§ **Dataset**

-- pv_equiv track=rewrite | github.com/dbreunig/just-bash-py | src/just_bash/commands/read/read.py | _split_on_ifs
-- ===== SOURCE A (Python) =====
-- def _split_on_ifs(value: str, ifs: str) -> list[str]:
--     """Split a string on IFS characters.
--
--     Follows bash IFS splitting rules:
--     - IFS whitespace (space, tab, newline): leading/trailing stripped,
--       consecutive act as single separator
--     - IFS non-whitespace: each occurrence is a separator, consecutive
--       produce empty fields
--     - Mixed: whitespace adjacent to non-whitespace is part of the delimiter
--     """
--     if not value:
--         return []
--
--     ifs_ws = set(c for c in ifs if c in " \t\n")
--     ifs_nonws = set(c for c in ifs if c not in " \t\n")
--
--     # Whitespace-only IFS: simple split (strips leading/trailing, merges consecutive)
--     if not ifs_nonws:
--         return value.split()
--
--     result = []
--     current = []
--     pos = 0
--
--     # Skip leading IFS whitespace
--     while pos < len(value) and value[pos] in ifs_ws:
--         pos += 1
--
--     while pos < len(value):
--         c = value[pos]
--         if c in ifs_nonws:
--             # Non-whitespace delimiter: always produces field boundary
--             result.append("".join(current))
--             current = []
--             pos += 1
--             # Skip trailing IFS whitespace after non-ws delimiter
--             while pos < len(value) and value[pos] in ifs_ws:
--                 pos += 1
--         elif c in ifs_ws:
--             # IFS whitespace - check for composite delimiter (ws + nonws)
--             if current:
--                 saved = "".join(current)
--                 current = []
--             else:
--                 saved = None
--             # Skip consecutive whitespace
--             while pos < len(value) and value[pos] in ifs_ws:
--                 pos += 1
--             # Check if followed by non-ws delimiter (composite delimiter)
--             if pos < len(value) and value[pos] in ifs_nonws:
--                 # Composite: ws + nonws counted as one delimiter
--                 if saved is not None:
--                     result.append(saved)
--                 pos += 1  # consume the nonws char
--                 # Skip trailing whitespace after nonws
--                 while pos < len(value) and value[pos] in ifs_ws:
--                     pos += 1
--             else:
--                 if saved is not None:
--                     result.append(saved)
--         else:
--             current.append(c)
--             pos += 1
--
--     # Add last field if non-empty
--     if current:
--         result.append("".join(current))
--
--     return result
-- ===== SOURCE B (Python) =====
-- def _split_on_ifs(value: str, ifs: str) -> list[str]:
--     """Split a string on IFS characters (bash rules) — one field emitted per
--     outer iteration via span/skip index helpers, no per-char accumulator."""
--     if not value:
--         return []
--     ws = {c for c in ifs if c in " \t\n"}
--     nonws = {c for c in ifs if c not in " \t\n"}
--     if not nonws:
--         return value.split()
--     n = len(value)
--
--     def skip_ws(i: int) -> int:
--         while i < n and value[i] in ws:
--             i += 1
--         return i
--
--     out = []
--     i = skip_ws(0)
--     while i < n:
--         j = i
--         while j < n and value[j] not in ws and value[j] not in nonws:
--             j += 1
--         out.append(value[i:j])
--         j = skip_ws(j)
--         if j < n and value[j] in nonws:
--             j = skip_ws(j + 1)
--         i = j
--     return out
-- ===== Notes on version B (the rewrite author's own statement) =====
-- stated objective: alternative
-- what changed: Replaces A's char-by-char state machine (current-accumulator, saved-field and composite-delimiter branches) with a two-level scan that emits one whole field per outer iteration: span to the next IFS char, slice the field out, then consume one delimiter (ws*, optional nonws, ws*).
import Mathlib
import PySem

§ **How to complete this task**
Above are the records; from them, give again exactly the lines from the one containing "if pos < len(value)" to the one containing "the nonws char", both lines included, and nothing more.

§ **Solved problem**
--             if pos < len(value) and value[pos] in ifs_nonws:
--                 # Composite: ws + nonws counted as one delimiter
--                 if saved is not None:
--                     result.append(saved)
--                 pos += 1  # consume the nonws char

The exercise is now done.